In subsequent citizen panel reviews held in March and June 2005, the panel noted that the mother’s whereabouts were unknown, she had not made progress on her case plan, and she failed to attend many of her scheduled visits with R. D. B. Then, on August 19, 2005, the mother was incarcerated for possession with intent to distribute methamphetamine, her second drug-related conviction. Although she received a ten-year sentence and was still incarcerated at the time of the termination hearing, she asserted that she might be eligible for release at “the end of 2007.”

DFACS petitioned to terminate the mother’s parental rights in May 2006. But prior to the termination hearing, the mother requested that R. D. B. be placed in the permanent custody of his maternal grandmother. At that point, DFACS attempted to withdraw the petition, recommending that custody be transferred to the grandmother. R. D. B.’s foster parents intervened, objected to the withdrawal, and were permitted by the juvenile court to pursue the termination petition.

The juvenile court held a termination hearing in December 2006. With respect to case plan goals, the evidence showed that although the mother claimed that she had received a substance abuse assessment in jail, she provided DFACS with no written documentation regarding the assessment or the treatment recommendations generated by it. She had also skipped approximately 50 percent of the drug screens required by DFACS, and the agency had no record that she took and passed six consecutive months of drug tests. Similarly, as of the hearing date, the mother had offered no proof to DFACS that she *78had completed a parenting class or obtained the required psychological evaluation. The mother also had visited R. D. B. only sporadically before March 2005, did not visit thereafter, and had paid no child support for him.
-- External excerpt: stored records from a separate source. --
-- mergeV on a cons accumulator: first bucket gets the head of vs (if any)
theorem pvMerge_cons (r : List (List Int)) (rs : List (List (List Int))) (vs : List (List Int)) :
    pvMerge (r :: rs) vs = (r ++ vs.head?.toList) :: pvMerge rs vs.tail := by
  cases vs with
  | nil => simp [pvMerge_nil_right]
  | cons v vs => simp [pvMerge_cons_cons]

-- folding merges into a cons accumulator splits off the heads column
theorem pvFold_merge_cons (vss : List (List (List Int))) (r : List (List Int))
    (rs : List (List (List Int))) :
    vss.foldl pvMerge (r :: rs)
      = (r ++ vss.filterMap List.head?) :: (vss.map List.tail).foldl pvMerge rs := by
  induction vss generalizing r rs with
  | nil => simp
  | cons vs vss ih =>
      simp only [List.foldl_cons, List.map_cons, List.filterMap_cons]
      rw [pvMerge_cons, ih]
      cases hv : vs.head? with
      | none =>
          cases vs with
          | nil => simp
          | cons v vs => simp at hv
      | some v =>
          cases vs with
          | nil => simp at hv
          | cons v' vs => simp at hv; simp [hv]

-- folding merges into [] unrolls one round when some list is nonempty
theorem pvFold_merge_nil (vss : List (List (List Int)))
    (hne : ∃ vs ∈ vss, vs ≠ []) :
    vss.foldl pvMerge []
      = vss.filterMap List.head? :: (vss.map List.tail).foldl pvMerge [] := by
  induction vss with
  | nil => simp at hne
  | cons vs vss ih =>
      cases vs with
      | nil =>
          have hne' : ∃ vs ∈ vss, vs ≠ [] := by
            obtain ⟨w, hw, hwne⟩ := hne
            rcases List.mem_cons.mp hw with h | h
            · exact absurd h hwne
            · exact ⟨w, h, hwne⟩
          simp only [List.foldl_cons, List.map_cons, List.filterMap_cons, pvMerge_nil_right]
          simpa using ih hne'
      | cons v vs =>
          simp only [List.foldl_cons, List.map_cons, List.filterMap_cons,
            pvMerge_nil_cons, List.head?_cons, List.tail_cons]
          rw [pvFold_merge_cons]
          simp

theorem pvStep_eq (ts : List (Int × List String)) :
    pvStep ts = (ts.filterMap (fun t => t.2.head?.bind (pvColorVec t.1)),
                 ts.map (fun t => (t.1, t.2.tail))) := by
  induction ts with
  | nil => simp [pvStep]
  | cons t ts ih =>
      obtain ⟨z, cs⟩ := t
      cases cs with
      | nil => simp [pvStep, ih]
      | cons c cs =>
          simp only [pvStep, ih, List.filterMap_cons, List.map_cons, List.head?_cons,
            List.tail_cons]
          cases hv : pvColorVec z c <;> simp [hv]

theorem pvGood_tails (ts : List (Int × List String)) (h : pvGood ts) :
    pvGood (ts.map (fun t => (t.1, t.2.tail))) := by
  intro t ht c hc
  simp only [List.mem_map] at ht
  obtain ⟨u, hu, rfl⟩ := ht
  exact h u hu c (List.mem_of_mem_tail hc)

theorem pvColorVec_some (z : Int) (c : String) (h : c = "R" ∨ c = "G" ∨ c = "B") :
    ∃ v, pvColorVec z c = some v := by
  rcases h with h | h | h
  · exact ⟨[z, 1, 0, 0], by simp [pvColorVec, h]⟩
  · exact ⟨[z, 0, 1, 0], by simp [pvColorVec, h]⟩
  · exact ⟨[z, 0, 0, 1], by simp [pvColorVec, h]⟩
Although the mother admittedly used drugs after R. D. B. was removed from her care, she asserted at the hearing that she was “ready to quit doing drugs” and had been drug-free since her incarceration. But she conceded that, despite abstaining from drugs while in prison following her first drug conviction, she had begun using again upon her release.

The mother became eligible for prison classes and programs in June 2006, and she reportedly took part in a substance abuse program, parenting class, and Narcotics Anonymous. The mother’s prison counselor testified, however, that the mother had not yet completed the parenting class. And although the mother requested a psychological evaluation in prison, she had not been evaluated at the time of the hearing.

The mother lacked a bond with R. D. B., who was removed from her custody when he was three days old, and she wrote to his foster parents only once during her incarceration. Nevertheless, she testified that she wanted a chance to be with her child.

At the time of the hearing, R. D. B. had lived with the same foster family since he was ten days old. He calls his foster parents “mommy” and “daddy” and expresses love for them. The foster parents also love and wish to adopt R. D. B. The foster mother testified that R. D. B. suffers from fetal alcohol syndrome and has special needs, requiring extensive therapy, but is progressing with the help of his therapists and foster parents.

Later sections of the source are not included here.